--- MATERIAL FOR THIS EXERCISE ---

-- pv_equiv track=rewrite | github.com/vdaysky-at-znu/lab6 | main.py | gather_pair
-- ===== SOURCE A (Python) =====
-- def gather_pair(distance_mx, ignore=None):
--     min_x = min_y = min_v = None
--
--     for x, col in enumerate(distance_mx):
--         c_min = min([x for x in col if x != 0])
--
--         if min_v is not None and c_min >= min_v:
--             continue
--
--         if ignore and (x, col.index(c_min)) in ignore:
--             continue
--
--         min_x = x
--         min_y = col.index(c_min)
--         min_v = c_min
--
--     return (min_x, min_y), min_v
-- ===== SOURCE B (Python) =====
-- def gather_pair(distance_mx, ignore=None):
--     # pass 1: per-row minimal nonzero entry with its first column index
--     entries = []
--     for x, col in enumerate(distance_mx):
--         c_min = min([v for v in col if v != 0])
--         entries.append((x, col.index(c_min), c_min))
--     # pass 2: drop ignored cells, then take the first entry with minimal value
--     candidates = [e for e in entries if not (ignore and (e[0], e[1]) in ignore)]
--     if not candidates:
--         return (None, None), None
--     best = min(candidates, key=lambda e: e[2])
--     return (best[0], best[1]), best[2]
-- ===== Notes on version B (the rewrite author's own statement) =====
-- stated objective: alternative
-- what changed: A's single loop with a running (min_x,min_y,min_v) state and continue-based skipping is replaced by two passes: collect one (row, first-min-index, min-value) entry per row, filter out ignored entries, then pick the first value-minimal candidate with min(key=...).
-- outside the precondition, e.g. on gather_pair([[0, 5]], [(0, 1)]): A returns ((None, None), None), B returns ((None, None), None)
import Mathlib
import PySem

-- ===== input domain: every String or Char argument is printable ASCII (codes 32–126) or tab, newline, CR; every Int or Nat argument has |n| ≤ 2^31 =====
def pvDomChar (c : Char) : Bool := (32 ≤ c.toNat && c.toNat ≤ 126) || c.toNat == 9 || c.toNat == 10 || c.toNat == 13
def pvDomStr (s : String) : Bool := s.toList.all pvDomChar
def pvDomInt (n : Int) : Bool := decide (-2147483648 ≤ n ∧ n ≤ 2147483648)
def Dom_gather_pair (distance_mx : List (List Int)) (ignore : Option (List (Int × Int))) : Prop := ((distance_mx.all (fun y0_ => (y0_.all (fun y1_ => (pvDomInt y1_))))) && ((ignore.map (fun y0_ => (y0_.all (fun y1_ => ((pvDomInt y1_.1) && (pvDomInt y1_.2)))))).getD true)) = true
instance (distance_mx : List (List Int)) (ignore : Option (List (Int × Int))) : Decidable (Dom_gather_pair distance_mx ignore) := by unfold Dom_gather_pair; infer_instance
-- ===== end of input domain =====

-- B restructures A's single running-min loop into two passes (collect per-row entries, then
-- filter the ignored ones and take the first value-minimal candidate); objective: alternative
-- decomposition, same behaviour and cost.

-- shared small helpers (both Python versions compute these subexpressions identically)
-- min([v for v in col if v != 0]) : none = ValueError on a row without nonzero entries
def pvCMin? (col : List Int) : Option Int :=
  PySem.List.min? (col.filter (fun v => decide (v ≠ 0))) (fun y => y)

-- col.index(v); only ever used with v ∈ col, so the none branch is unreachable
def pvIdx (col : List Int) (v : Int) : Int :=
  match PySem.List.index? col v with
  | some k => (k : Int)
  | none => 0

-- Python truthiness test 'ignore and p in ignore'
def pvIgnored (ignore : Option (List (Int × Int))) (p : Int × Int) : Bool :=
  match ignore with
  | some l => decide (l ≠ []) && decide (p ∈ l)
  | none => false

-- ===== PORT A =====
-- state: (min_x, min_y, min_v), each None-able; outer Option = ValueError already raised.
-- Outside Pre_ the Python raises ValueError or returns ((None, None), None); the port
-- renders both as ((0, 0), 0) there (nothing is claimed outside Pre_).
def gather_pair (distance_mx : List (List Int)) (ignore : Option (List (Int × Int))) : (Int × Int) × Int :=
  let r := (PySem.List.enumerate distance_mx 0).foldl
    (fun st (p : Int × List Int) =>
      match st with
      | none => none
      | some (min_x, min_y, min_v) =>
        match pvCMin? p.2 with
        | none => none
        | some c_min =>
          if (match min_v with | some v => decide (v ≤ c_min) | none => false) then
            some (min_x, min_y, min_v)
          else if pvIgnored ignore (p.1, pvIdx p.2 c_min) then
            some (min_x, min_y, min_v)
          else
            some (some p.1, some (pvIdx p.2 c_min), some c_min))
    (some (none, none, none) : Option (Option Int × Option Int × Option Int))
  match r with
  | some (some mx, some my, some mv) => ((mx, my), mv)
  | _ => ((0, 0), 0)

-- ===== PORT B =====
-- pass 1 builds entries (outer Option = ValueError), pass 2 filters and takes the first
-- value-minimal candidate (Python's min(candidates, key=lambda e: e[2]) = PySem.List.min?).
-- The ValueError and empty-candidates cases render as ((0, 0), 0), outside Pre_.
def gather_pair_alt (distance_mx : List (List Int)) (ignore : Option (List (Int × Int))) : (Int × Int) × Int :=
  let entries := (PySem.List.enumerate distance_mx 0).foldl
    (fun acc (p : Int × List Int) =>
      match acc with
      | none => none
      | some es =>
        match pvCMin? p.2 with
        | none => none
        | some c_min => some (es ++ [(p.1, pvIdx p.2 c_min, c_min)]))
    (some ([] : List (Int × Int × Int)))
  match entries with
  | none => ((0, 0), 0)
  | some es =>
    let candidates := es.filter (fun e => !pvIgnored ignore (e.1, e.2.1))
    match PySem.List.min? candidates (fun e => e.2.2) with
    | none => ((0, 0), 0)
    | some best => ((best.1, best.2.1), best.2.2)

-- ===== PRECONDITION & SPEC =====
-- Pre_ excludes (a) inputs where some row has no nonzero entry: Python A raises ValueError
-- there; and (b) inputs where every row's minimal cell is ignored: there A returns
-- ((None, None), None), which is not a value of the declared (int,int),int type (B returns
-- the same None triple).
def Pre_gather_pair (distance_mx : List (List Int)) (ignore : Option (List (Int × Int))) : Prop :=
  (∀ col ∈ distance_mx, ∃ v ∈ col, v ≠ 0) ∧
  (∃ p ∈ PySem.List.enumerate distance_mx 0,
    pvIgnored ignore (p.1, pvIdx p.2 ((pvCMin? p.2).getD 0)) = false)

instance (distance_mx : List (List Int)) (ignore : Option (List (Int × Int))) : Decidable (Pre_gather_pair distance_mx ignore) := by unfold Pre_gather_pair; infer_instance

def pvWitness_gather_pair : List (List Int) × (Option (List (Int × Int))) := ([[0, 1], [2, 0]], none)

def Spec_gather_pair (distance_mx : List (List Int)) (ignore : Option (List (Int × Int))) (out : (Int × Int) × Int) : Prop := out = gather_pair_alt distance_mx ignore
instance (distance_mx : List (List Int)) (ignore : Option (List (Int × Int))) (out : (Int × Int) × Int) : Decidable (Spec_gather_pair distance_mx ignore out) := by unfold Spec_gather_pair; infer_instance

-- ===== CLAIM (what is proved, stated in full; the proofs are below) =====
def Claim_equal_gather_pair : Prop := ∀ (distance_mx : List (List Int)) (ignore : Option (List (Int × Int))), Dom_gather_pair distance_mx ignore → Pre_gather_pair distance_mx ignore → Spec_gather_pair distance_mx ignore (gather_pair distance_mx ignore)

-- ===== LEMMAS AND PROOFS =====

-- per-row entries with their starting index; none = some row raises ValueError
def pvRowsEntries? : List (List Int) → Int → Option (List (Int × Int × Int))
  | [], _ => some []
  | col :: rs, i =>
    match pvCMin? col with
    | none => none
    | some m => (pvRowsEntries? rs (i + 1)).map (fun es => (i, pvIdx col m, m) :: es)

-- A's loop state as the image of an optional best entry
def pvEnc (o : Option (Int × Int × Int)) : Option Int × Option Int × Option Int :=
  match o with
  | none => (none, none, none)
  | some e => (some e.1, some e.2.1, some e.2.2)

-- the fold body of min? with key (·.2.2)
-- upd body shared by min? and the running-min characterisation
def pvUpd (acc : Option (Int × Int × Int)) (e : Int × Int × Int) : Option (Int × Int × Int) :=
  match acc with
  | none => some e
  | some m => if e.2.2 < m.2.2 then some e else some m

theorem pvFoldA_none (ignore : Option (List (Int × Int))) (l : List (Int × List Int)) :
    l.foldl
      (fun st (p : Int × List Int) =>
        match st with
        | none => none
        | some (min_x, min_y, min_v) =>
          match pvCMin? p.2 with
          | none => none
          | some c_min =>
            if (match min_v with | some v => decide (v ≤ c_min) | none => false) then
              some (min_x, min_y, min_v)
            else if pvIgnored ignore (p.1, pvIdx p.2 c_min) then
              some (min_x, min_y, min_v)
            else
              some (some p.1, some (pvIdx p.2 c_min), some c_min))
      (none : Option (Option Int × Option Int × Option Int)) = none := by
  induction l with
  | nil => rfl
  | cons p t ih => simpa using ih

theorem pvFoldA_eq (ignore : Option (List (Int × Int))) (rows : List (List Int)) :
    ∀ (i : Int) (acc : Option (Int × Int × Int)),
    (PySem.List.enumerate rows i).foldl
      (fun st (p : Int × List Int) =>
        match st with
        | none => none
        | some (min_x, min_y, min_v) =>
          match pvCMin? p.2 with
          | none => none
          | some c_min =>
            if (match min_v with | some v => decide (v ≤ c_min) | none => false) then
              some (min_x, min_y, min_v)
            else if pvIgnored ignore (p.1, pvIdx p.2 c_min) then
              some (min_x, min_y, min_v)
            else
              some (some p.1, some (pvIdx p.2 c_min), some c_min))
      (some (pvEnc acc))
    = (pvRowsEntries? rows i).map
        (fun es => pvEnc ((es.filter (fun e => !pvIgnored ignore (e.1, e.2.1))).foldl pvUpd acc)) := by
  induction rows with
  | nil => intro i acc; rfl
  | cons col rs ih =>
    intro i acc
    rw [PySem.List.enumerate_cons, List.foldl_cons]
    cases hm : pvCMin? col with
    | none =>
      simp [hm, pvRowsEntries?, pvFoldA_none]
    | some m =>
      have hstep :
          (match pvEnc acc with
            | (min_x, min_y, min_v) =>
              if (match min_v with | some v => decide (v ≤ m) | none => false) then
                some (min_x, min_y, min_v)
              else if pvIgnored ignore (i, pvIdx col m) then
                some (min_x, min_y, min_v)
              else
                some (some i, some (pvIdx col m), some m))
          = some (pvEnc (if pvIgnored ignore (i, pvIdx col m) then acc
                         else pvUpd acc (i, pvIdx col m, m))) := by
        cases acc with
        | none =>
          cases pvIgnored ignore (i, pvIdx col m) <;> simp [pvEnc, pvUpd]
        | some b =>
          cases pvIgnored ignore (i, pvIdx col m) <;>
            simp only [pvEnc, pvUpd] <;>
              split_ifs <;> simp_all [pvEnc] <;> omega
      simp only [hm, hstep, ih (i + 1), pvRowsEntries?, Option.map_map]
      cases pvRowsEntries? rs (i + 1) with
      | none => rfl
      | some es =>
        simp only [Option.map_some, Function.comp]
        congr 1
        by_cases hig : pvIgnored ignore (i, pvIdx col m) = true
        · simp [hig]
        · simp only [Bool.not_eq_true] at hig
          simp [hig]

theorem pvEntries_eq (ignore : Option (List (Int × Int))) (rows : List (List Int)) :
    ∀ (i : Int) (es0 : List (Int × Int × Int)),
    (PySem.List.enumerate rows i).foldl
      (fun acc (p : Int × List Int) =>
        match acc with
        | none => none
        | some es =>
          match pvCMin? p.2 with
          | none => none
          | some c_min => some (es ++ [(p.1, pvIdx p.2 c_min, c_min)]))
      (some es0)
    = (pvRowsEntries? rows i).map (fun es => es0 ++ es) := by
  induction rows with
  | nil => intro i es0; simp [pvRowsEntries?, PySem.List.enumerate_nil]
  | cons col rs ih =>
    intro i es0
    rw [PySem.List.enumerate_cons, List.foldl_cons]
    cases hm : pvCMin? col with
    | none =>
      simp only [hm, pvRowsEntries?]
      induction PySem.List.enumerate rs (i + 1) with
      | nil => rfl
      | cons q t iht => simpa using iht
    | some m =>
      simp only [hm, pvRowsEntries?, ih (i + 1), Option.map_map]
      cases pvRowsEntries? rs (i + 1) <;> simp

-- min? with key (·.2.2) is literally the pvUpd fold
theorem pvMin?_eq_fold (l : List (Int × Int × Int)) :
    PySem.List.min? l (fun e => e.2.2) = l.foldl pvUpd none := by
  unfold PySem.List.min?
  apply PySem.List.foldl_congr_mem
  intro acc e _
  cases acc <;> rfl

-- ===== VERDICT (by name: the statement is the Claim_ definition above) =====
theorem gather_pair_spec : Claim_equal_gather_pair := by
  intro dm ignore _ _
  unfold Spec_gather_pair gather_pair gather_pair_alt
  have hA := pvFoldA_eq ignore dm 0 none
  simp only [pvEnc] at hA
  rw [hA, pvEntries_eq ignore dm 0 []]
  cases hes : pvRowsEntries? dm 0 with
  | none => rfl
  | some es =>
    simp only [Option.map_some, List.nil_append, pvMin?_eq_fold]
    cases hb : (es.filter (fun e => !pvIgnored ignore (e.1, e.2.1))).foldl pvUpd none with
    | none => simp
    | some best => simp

---

BRIEF:
From the records above, transcribe exactly the run of lines that opens with the line holding "((mx, my), mv)" and closes with the line holding "-- Pre_ excludes", both included.

FINISHED EXERCISE:
  | some (some mx, some my, some mv) => ((mx, my), mv)
  | _ => ((0, 0), 0)

-- ===== PORT B =====
-- pass 1 builds entries (outer Option = ValueError), pass 2 filters and takes the first
-- value-minimal candidate (Python's min(candidates, key=lambda e: e[2]) = PySem.List.min?).
-- The ValueError and empty-candidates cases render as ((0, 0), 0), outside Pre_.
def gather_pair_alt (distance_mx : List (List Int)) (ignore : Option (List (Int × Int))) : (Int × Int) × Int :=
  let entries := (PySem.List.enumerate distance_mx 0).foldl
    (fun acc (p : Int × List Int) =>
      match acc with
      | none => none
      | some es =>
        match pvCMin? p.2 with
        | none => none
        | some c_min => some (es ++ [(p.1, pvIdx p.2 c_min, c_min)]))
    (some ([] : List (Int × Int × Int)))
  match entries with
  | none => ((0, 0), 0)
  | some es =>
    let candidates := es.filter (fun e => !pvIgnored ignore (e.1, e.2.1))
    match PySem.List.min? candidates (fun e => e.2.2) with
    | none => ((0, 0), 0)
    | some best => ((best.1, best.2.1), best.2.2)

-- ===== PRECONDITION & SPEC =====
-- Pre_ excludes (a) inputs where some row has no nonzero entry: Python A raises ValueError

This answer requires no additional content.